AUTHOR’S NOTE AND ACKNOWLEDGMENTS

For help and encouragement with this book I am especially grateful to Jan K. Herman, Historian of the navy’s Bureau of Medicine and Surgery, which is today housed in the Old Naval Observatory in Washington. I thank Mr. Herman for his own history of the site
(A Hilltop in Foggy Bottom)
and for personally guiding me through the rooms and domes where Asaph Hall and Simon Newcomb and Admiral Rodgers once worked; and where Hugh Allison and Cynthia May never did.

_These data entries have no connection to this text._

-- pv_equiv track=rewrite | github.com/our-study/able_coding_master | YoungJin/초급/무향그래프.py | build_accumulation_tree
-- ===== SOURCE A (Python) =====
-- import math
--
-- def build_accumulation_tree(arr):
--     # 배열의 길이를 2의 거듭제곱으로 맞추기 위해 필요한 0의 개수를 구한다
--     n = len(arr)
--     power_of_two = 2 ** math.ceil(math.log2(n))
--     arr += [0] * (power_of_two - n)  # 부족한 부분을 0으로 채움
--
--     tree = [arr]  # 트리의 바닥 레벨(리프 노드)
--
--     # 상위 레벨을 계속 만들어 나감
--     while len(tree[0]) > 1:
--         current_level = tree[0]  # 현재 레벨
--         next_level = []  # 다음 레벨(상위 레벨)
--
--         # 하위 두 노드의 합으로 상위 노드를 만듦
--         for i in range(0, len(current_level), 2):
--             next_level.append(current_level[i] + current_level[i + 1])
--
--         tree.insert(0, next_level)  # 상위 레벨을 트리의 앞에 삽입
--
--     return tree
-- ===== SOURCE B (Python) =====
-- import math
--
-- def _build(sub):
--     # divide-and-conquer: return the full level list (root level first) for sub
--     if len(sub) == 1:
--         return [[sub[0]]]
--     mid = len(sub) // 2
--     left = _build(sub[:mid])
--     right = _build(sub[mid:])
--     return [[left[0][0] + right[0][0]]] + [left[k] + right[k] for k in range(len(left))]
--
-- def build_accumulation_tree(arr):
--     n = len(arr)
--     power_of_two = 2 ** math.ceil(math.log2(n))
--     arr += [0] * (power_of_two - n)  # same in-place padding as the original
--     return _build(arr)
-- ===== Notes on version B (the rewrite author's own statement) =====
-- stated objective: alternative
-- what changed: Replaces A's bottom-up while loop that repeatedly folds the top level pairwise and prepends it with a divide-and-conquer recursion that builds each half's level list and zips the halves together (same in-place zero padding kept).
import Mathlib
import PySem

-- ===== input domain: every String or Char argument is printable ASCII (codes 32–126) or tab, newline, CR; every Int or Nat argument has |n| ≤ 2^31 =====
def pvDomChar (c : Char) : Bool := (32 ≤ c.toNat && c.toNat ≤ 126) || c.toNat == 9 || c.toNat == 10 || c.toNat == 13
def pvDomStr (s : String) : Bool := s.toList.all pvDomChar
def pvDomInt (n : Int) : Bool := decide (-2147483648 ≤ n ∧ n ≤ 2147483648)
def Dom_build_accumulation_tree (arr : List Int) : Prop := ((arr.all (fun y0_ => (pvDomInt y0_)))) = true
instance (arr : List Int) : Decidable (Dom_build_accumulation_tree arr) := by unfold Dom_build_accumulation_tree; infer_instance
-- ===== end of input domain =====

-- B rebuilds the same levels by divide-and-conquer recursion on the tree structure instead of
-- A's bottom-up level-by-level while loop; return values are proved equal on nonempty input.
-- Both Pythons mutate `arr` in place identically (the power-of-two zero padding); equivalence here
-- is about the return value.

-- ===== PORT A =====
-- for i in range(0, len, 2): next.append(cur[i] + cur[i+1]); an odd-length level is unreachable
-- (every level has power-of-two length), where Python would raise IndexError.
def pairSum : List Int → List Int
  | a :: b :: rest => (a + b) :: pairSum rest
  | _ => []

-- needed by the termination proofs of buildUp/levelsF
theorem pairSum_length : ∀ l : List Int, (pairSum l).length = l.length / 2
  | [] => by simp [pairSum]
  | [_] => by simp [pairSum]
  | _ :: _ :: t => by simp [pairSum, pairSum_length t]; omega

-- the while loop: tree = current :: …, prepend the pairwise-sum level while the top has length > 1
def buildUp (current : List Int) (tree : List (List Int)) : List (List Int) :=
  if current.length > 1 then
    let next := pairSum current
    buildUp next (next :: tree)
  else tree
termination_by current.length
decreasing_by simp [pairSum_length]; omega

def build_accumulation_tree (arr : List Int) : List (List Int) :=
  let n := arr.length
  -- 2 ** math.ceil(math.log2(n)); for 1 ≤ n ≤ 2^31 the float log2/ceil equal Nat.clog 2 n exactly
  let power_of_two := 2 ^ Nat.clog 2 n
  let padded := arr ++ List.replicate (power_of_two - n) 0
  buildUp padded [padded]

-- ===== PORT B =====
-- _build: base case len == 1 returns [[sub[0]]] = [sub]; the ≤ makes the Lean function total
-- (length 0 is unreachable from a padded nonempty array; Python recurses forever there)
def buildRec (sub : List Int) : List (List Int) :=
  if sub.length ≤ 1 then [sub]
  else
    let mid := sub.length / 2
    let left := buildRec (List.take mid sub)
    let right := buildRec (List.drop mid sub)
    [[left.headI.headI + right.headI.headI]] ++ List.zipWith (· ++ ·) left right
termination_by sub.length
decreasing_by all_goals simp; omega

def build_accumulation_tree_alt (arr : List Int) : List (List Int) :=
  let n := arr.length
  let power_of_two := 2 ^ Nat.clog 2 n
  let padded := arr ++ List.replicate (power_of_two - n) 0
  buildRec padded

-- ===== PRECONDITION & SPEC =====
-- Python A raises ValueError (math.log2(0)) on the empty list; B raises there too.
def Pre_build_accumulation_tree (arr : List Int) : Prop := arr ≠ []
instance (arr : List Int) : Decidable (Pre_build_accumulation_tree arr) := by unfold Pre_build_accumulation_tree; infer_instance
def pvWitness_build_accumulation_tree : List Int := [1, 2, 3]

def Spec_build_accumulation_tree (arr : List Int) (out : List (List Int)) : Prop := out = build_accumulation_tree_alt arr
instance (arr : List Int) (out : List (List Int)) : Decidable (Spec_build_accumulation_tree arr out) := by unfold Spec_build_accumulation_tree; infer_instance

-- ===== CLAIM (what is proved, stated in full; the proofs are below) =====
def Claim_equal_build_accumulation_tree : Prop := ∀ (arr : List Int), Dom_build_accumulation_tree arr → Pre_build_accumulation_tree arr → Spec_build_accumulation_tree arr (build_accumulation_tree arr)

-- ===== LEMMAS AND PROOFS =====

theorem pairSum_sum : ∀ l : List Int, l.length % 2 = 0 → (pairSum l).sum = l.sum
  | [], _ => by simp [pairSum]
  | [_], h => by simp at h
  | a :: b :: t, h => by
      have := pairSum_sum t (by simp at h; omega)
      simp [pairSum, this]; ring

theorem pairSum_append : ∀ l r : List Int, l.length % 2 = 0 →
    pairSum (l ++ r) = pairSum l ++ pairSum r
  | [], r, _ => by simp [pairSum]
  | [_], _, h => by simp at h
  | a :: b :: t, r, h => by
      have := pairSum_append t r (by simp at h; omega)
      simp [pairSum, this]

-- the list of levels (root first) built bottom-up from a leaf level l
def levelsF (l : List Int) : List (List Int) :=
  if l.length ≤ 1 then [l] else levelsF (pairSum l) ++ [l]
termination_by l.length
decreasing_by simp [pairSum_length]; omega

theorem buildUp_eq_levelsF : ∀ (n : Nat) (l : List Int) (acc : List (List Int)),
    l.length ≤ n → buildUp l (l :: acc) = levelsF l ++ acc := by
  intro n
  induction n with
  | zero =>
      intro l acc h
      have hl : l.length = 0 := Nat.le_zero.mp h
      rw [buildUp, levelsF]
      simp [hl]
  | succ n ih =>
      intro l acc h
      by_cases h1 : l.length ≤ 1
      · rw [buildUp, levelsF]; simp [h1]
      · rw [buildUp, levelsF]
        simp only [if_pos (by omega : l.length > 1), if_neg h1]
        have : (pairSum l).length ≤ n := by rw [pairSum_length]; omega
        rw [ih (pairSum l) (l :: acc) this]
        simp

-- the master invariant, by induction on the height k
theorem master : ∀ (k : Nat) (l r : List Int), l.length = 2 ^ k → r.length = 2 ^ k →
    (levelsF l).length = k + 1 ∧ (levelsF l).headI = [l.sum] ∧ buildRec l = levelsF l ∧
    levelsF (l ++ r) = [[l.sum + r.sum]] ++ List.zipWith (· ++ ·) (levelsF l) (levelsF r) := by
  intro k
  induction k with
  | zero =>
      intro l r hl hr
      obtain ⟨a, rfl⟩ := List.length_eq_one_iff.mp hl
      obtain ⟨b, rfl⟩ := List.length_eq_one_iff.mp hr
      refine ⟨?_, ?_, ?_, ?_⟩ <;>
        rw [levelsF] <;>
        simp [buildRec, levelsF, pairSum]
  | succ k ih =>
      intro l r hl hr
      have h2 : (2:ℕ) ^ (k+1) = 2 ^ k + 2 ^ k := by ring
      have hpos : (1:ℕ) ≤ 2 ^ k := Nat.one_le_two_pow
      have hlen1 : ¬ l.length ≤ 1 := by rw [hl, h2]; omega
      have hleven : l.length % 2 = 0 := by rw [hl]; simp [pow_succ, Nat.mul_mod_left]
      have hreven : r.length % 2 = 0 := by rw [hr]; simp [pow_succ, Nat.mul_mod_left]
      -- the two halves of l
      set mid := l.length / 2 with hmid
      have hmid2 : mid = 2 ^ k := by rw [hmid, hl, h2]; omega
      have htk : (List.take mid l).length = 2 ^ k := by
        simp [List.length_take, hl, hmid2, h2]
      have hdp : (List.drop mid l).length = 2 ^ k := by
        simp [List.length_drop, hl, hmid2, h2]
      obtain ⟨ihLen, ihHead, ihRec, ihApp⟩ := ih (List.take mid l) (List.drop mid l) htk hdp
      obtain ⟨ihLenD, ihHeadD, ihRecD, _⟩ := ih (List.drop mid l) (List.take mid l) hdp htk
      -- pairSum facts for l and r
      have hpsl : (pairSum l).length = 2 ^ k := by rw [pairSum_length, hl, h2]; omega
      have hpsr : (pairSum r).length = 2 ^ k := by rw [pairSum_length, hr, h2]; omega
      obtain ⟨psLen, psHead, _, psApp⟩ := ih (pairSum l) (pairSum r) hpsl hpsr
      obtain ⟨psLenR, psHeadR, _, _⟩ := ih (pairSum r) (pairSum l) hpsr hpsl
      have hFl : levelsF l = levelsF (pairSum l) ++ [l] := by
        rw [levelsF]; simp [hlen1]
      have hFlSplit : levelsF l = [[l.sum]] ++ List.zipWith (· ++ ·)
          (levelsF (List.take mid l)) (levelsF (List.drop mid l)) := by
        have := ihApp
        rw [List.take_append_drop] at this
        have hsum : (List.take mid l).sum + (List.drop mid l).sum = l.sum := by
          conv_rhs => rw [← List.take_append_drop mid l]
          simp
        rw [this, hsum]
      refine ⟨?_, ?_, ?_, ?_⟩
      · -- length
        rw [hFl]; simp [psLen]
      · -- head
        rw [hFlSplit]; simp
      · -- buildRec l = levelsF l
        rw [buildRec]
        simp only [if_neg hlen1]
        rw [← hmid, ihRec, ihRecD, hFlSplit, ihHead, ihHeadD]
        simp
      · -- levelsF (l ++ r)
        have hr1 : ¬ (l ++ r).length ≤ 1 := by simp [hl, hr, h2]; omega
        rw [levelsF]
        simp only [if_neg hr1]
        rw [pairSum_append l r hleven, psApp,
            pairSum_sum l hleven, pairSum_sum r hreven]
        have hFr : levelsF r = levelsF (pairSum r) ++ [r] := by
          rw [levelsF]; simp [show ¬ r.length ≤ 1 by rw [hr, h2]; omega]
        rw [hFl, hFr]
        rw [List.zipWith_append (h := by rw [psLen, psLenR])]
        simp

-- ===== VERDICT (by name: the statement is the Claim_ definition above) =====
theorem build_accumulation_tree_spec : Claim_equal_build_accumulation_tree := by
  intro arr _ hne
  unfold Spec_build_accumulation_tree build_accumulation_tree build_accumulation_tree_alt
  have hn : 1 ≤ arr.length := List.length_pos_iff.mpr hne
  have hle : arr.length ≤ 2 ^ Nat.clog 2 arr.length :=
    Nat.le_pow_clog (by norm_num) _
  have hpadlen : (arr ++ List.replicate (2 ^ Nat.clog 2 arr.length - arr.length) (0 : Int)).length
      = 2 ^ Nat.clog 2 arr.length := by simp; omega
  rw [buildUp_eq_levelsF (arr ++ List.replicate (2 ^ Nat.clog 2 arr.length - arr.length) 0).length
      _ [] (le_refl _)]
  rw [(master (Nat.clog 2 arr.length) _ _ hpadlen hpadlen).2.2.1]
  simp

I am also much indebted to Steve Dick of the U.S. Naval Observatory’s Office of History and Public Affairs. I urge readers interested in the actual story of the Martian moons’ discovery and the Observatory’s removal from Foggy Bottom to keep an eye out for Mr. Dick’s forthcoming history of the institution.

I would like to repeat, if I may, a cautionary word I gave in two previous novels of mine: “Nouns always trump adjectives, and in the phrase ‘historical fiction’ it is important to remember which of the two words is which.” In
Two Moons,
even while attempting to get dozens of things right, I have deliberately gotten more than a few quite wrong—through distortion or outright invention. I have been largely faithful to Roscoe Conkling’s public life, and to what I believe was the general tenor of his private one; for his particular adventure with the imaginary Cynthia May, only I, of course, can claim responsibility—and I confess to walking these days at a fast new clip past the War God’s statue in Madison Square Park.